CS703 Advanced
Operating Systems
By Mr. Farhan Zaidi
Lecture No.
33
Disk Interaction
Specifying disk requests requires a lot of info:
Cylinder #, surface #, track #, sector #, transfer size, . . .
Current disks provide a higher-level interface (SCSI)
The disk exports its data as a logical array of blocks [0 … N]
Disk maps logical blocks to cylinder/ surface/ track/ sector.
Some useful facts
Disk reads/writes in terms of sectors, not bytes
read/write single sector or adjacent groups
How to write a single byte? “Read-modify-write”
read in sector containing the byte
modify that byte
write entire sector back to disk
key: if cached, don’t need to read in
Sector = unit of atomicity.
sector write done completely, even if crash in middle
(disk saves up enough momentum to complete)
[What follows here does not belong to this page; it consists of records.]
-- pv_equiv track=rewrite | github.com/keerthivarumbudy/Data-Intelligence-Challenge-group13 | Discrete-Simulations/utils/get_all_reachable_states.py | get_state_info
-- ===== SOURCE A (Python) =====
-- materials =  {'cell_clean': 0,
-- 'cell_wall': -1,
-- 'cell_obstacle': -2,
-- 'cell_robot_n': -3,
-- 'cell_dirty': 1,
-- 'cell_goal': 2,
-- 'cell_death': 3,
-- 'cell_robot_dead_body': 4,
-- }
--
-- def get_state_info(grid):
--     """
--     Given a 2D grid (list of lists), returns a tuple of the following:
--     (clean_tiles_number, is_state_terminal_bool, termination_reason, is_state_goal_bool)
--
--     Parameters
--     ----------
--     grid : [[int]]
--         A 2D grid (list of lists) of integers.
--
--     Returns
--     -------
--     tuple
--         A tuple of the following:
--         clean_tiles_number: int
--             The number of clean tiles in the grid.
--         is_state_terminal_bool: bool
--             True if the grid is a terminal state, False otherwise.
--         termination_reason: str
--             The reason the grid is a terminal state. Either 'goal' or 'death'.
--             'goal' if the grid is a goal state (all tiles clean), 'death' if the grid is a death state (the robot died or is dead).
--     """
--
--     is_terminal = False
--     termination_reason = None
--     robot_alive = False
--     all_tiles_clean = True
--     clean_tiles_number = 0
--     for row in grid:
--         for cell in row:
--             if cell == materials['cell_clean']:
--                 clean_tiles_number += 1
--             if cell == materials['cell_robot_n']:
--                 robot_alive = True
--             if cell == materials['cell_dirty'] or cell == materials['cell_goal']:
--                 all_tiles_clean = False
--     if all_tiles_clean:
--         is_terminal = True
--         termination_reason = 'goal'
--     elif not robot_alive:
--         is_terminal = True
--         termination_reason = 'death'
--     return clean_tiles_number, is_terminal, termination_reason
-- ===== SOURCE B (Python) =====
-- def get_state_info(grid):
--     flat = [cell for row in grid for cell in row]
--     clean_tiles_number = flat.count(0)
--     robot_alive = -3 in flat
--     all_tiles_clean = not any(c == 1 or c == 2 for c in flat)
--     if all_tiles_clean:
--         return clean_tiles_number, True, 'goal'
--     if not robot_alive:
--         return clean_tiles_number, True, 'death'
--     return clean_tiles_number, False, None
-- ===== Notes on version B (the rewrite author's own statement) =====
-- stated objective: idiomatic
-- what changed: Replaces the single fused nested loop carrying three flags with a flatten followed by three specialized passes (count, membership test, any) and an early-return terminal decision.
import Mathlib
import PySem

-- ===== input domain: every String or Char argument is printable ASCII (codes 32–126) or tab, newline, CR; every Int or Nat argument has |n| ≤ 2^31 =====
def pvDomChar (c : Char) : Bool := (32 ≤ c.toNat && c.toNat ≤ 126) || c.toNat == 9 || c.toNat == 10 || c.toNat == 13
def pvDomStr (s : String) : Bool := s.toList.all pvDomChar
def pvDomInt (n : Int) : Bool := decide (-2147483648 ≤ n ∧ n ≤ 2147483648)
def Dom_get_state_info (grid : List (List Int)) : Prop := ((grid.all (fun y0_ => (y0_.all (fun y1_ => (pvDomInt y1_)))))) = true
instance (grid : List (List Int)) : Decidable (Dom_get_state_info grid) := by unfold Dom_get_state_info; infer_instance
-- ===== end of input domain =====

-- B replaces A's fused nested loop (one pass carrying three accumulators) with a flatten plus
-- three specialized passes (count, membership, any); objective: more idiomatic decomposition.

-- ===== PORT A =====
-- A's inner-loop body on state (clean_tiles_number, robot_alive, all_tiles_clean)
def pvStepA (s : Int × Bool × Bool) (cell : Int) : Int × Bool × Bool :=
  let c := if cell = 0 then s.1 + 1 else s.1
  let ra := if cell = -3 then true else s.2.1
  let ac := if cell = 1 ∨ cell = 2 then false else s.2.2
  (c, ra, ac)

def get_state_info (grid : List (List Int)) : Int × Bool × Option String :=
  let st := grid.foldl (fun s row => row.foldl pvStepA s) (0, false, true)
  if st.2.2 then (st.1, true, some "goal")
  else if st.2.1 = false then (st.1, true, some "death")
  else (st.1, false, none)

-- ===== PORT B =====
def get_state_info_alt (grid : List (List Int)) : Int × Bool × Option String :=
  let flat := grid.flatMap (fun row => row)
  let clean : Int := PySem.List.count flat 0
  let robot_alive := flat.contains (-3)
  let all_tiles_clean := !(flat.any (fun c => c == 1 || c == 2))
  if all_tiles_clean then (clean, true, some "goal")
  else if !robot_alive then (clean, true, some "death")
  else (clean, false, none)

-- ===== PRECONDITION & SPEC =====
def Spec_get_state_info (grid : List (List Int)) (out : Int × Bool × Option String) : Prop := out = get_state_info_alt grid
instance (grid : List (List Int)) (out : Int × Bool × Option String) : Decidable (Spec_get_state_info grid out) := by unfold Spec_get_state_info; infer_instance

-- ===== CLAIM (what is proved, stated in full; the proofs are below) =====
def Claim_equal_get_state_info : Prop := ∀ (grid : List (List Int)), Dom_get_state_info grid → Spec_get_state_info grid (get_state_info grid)

-- ===== LEMMAS AND PROOFS =====

-- A's fold over a flat list computes the three facts B computes by separate passes
theorem pv_fold_flat (xs : List Int) (s : Int × Bool × Bool) :
    xs.foldl pvStepA s
      = (s.1 + (PySem.List.count xs 0 : Int),
         s.2.1 || xs.contains (-3),
         s.2.2 && !(xs.any (fun c => c == 1 || c == 2))) := by
  induction xs generalizing s with
  | nil => simp [PySem.List.count]
  | cons x xs ih =>
    rw [List.foldl_cons, ih]
    obtain ⟨a, ra, ac⟩ := s
    simp only [pvStepA, PySem.List.count, List.count_cons, List.contains_cons, List.any_cons]
    refine Prod.ext ?_ (Prod.ext ?_ ?_)
    · by_cases h0 : x = 0
      · simp [h0]; ring
      · simp [h0]
    · by_cases h3 : x = (-3 : Int)
      · simp [h3]
      · have hb : ((-3 : Int) == x) = false := by simpa using (Ne.symm h3)
        simp [h3, hb]
    · by_cases h12 : x = 1 ∨ x = 2
      · rcases h12 with h | h <;> simp [h]
      · have h1 : ¬ x = 1 := fun h => h12 (Or.inl h)
        have h2 : ¬ x = 2 := fun h => h12 (Or.inr h)
        have hb1 : ((x : Int) == 1) = false := by simpa using h1
        have hb2 : ((x : Int) == 2) = false := by simpa using h2
        simp [h12, hb1, hb2]

theorem pv_fold_grid (grid : List (List Int)) :
    grid.foldl (fun s row => row.foldl pvStepA s) ((0 : Int), false, true)
      = ((PySem.List.count (grid.flatMap (fun row => row)) 0 : Int),
         (grid.flatMap (fun row => row)).contains (-3),
         !((grid.flatMap (fun row => row)).any (fun c => c == 1 || c == 2))) := by
  rw [← List.foldl_flatten, pv_fold_flat, List.flatMap_id']
  simp

-- ===== VERDICT (by name: the statement is the Claim_ definition above) =====
theorem get_state_info_spec : Claim_equal_get_state_info := by
  intro grid _
  unfold Spec_get_state_info get_state_info get_state_info_alt
  rw [pv_fold_grid]
  dsimp only
  split_ifs <;> simp_all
larger atomic units have to be synthesized by OS
Disk Scheduling
Because seeks are so expensive (milliseconds!), the
OS tries to schedule disk requests that are queued
waiting for the disk
FCFS (do nothing)
SSTF (shortest seek time first)
Minimize arm movement (seek time), maximize request rate
Favors middle blocks
SCAN (elevator)
Reasonable when load is low
Long waiting times for long request queues
Service requests in one direction until done, then reverse
C-SCAN
Like SCAN, but only go in one direction (typewriter)
Some useful trends
Disk bandwidth and cost/bit improving exponentially
Seek time and rotational delay improving *very* slowly
similar to CPU speed, memory size, etc.
why? require moving physical object (disk arm)
Some implications:
disk accesses a huge system bottleneck & getting worse
bandwidth increase lets system (pre-)fetch large chunks for
about the same cost as small chunk.
Result? Can improve performance if you can read lots of
related stuff.
How to get related stuff? Cluster together on disk
Memory size increasing faster than typical workload size
More and more of workload fits in file cache
disk traffic changes: mostly writes and new data
BSD 4.4 Fast File system (FFS)
Used a minimum of 4096 size disk block
Records the block size in superblock
Multiple file systems with different block sizes can coreside
Improves performance in several ways
Superblock is replicated to provide fault tolerance
FFS Allocation Policies
Allocate file inodes close to their containing
directories.
1.
For mkdir, select a cylinder group with a more-than-average
number of free inodes.
For creat, place inode in the same group as the parent.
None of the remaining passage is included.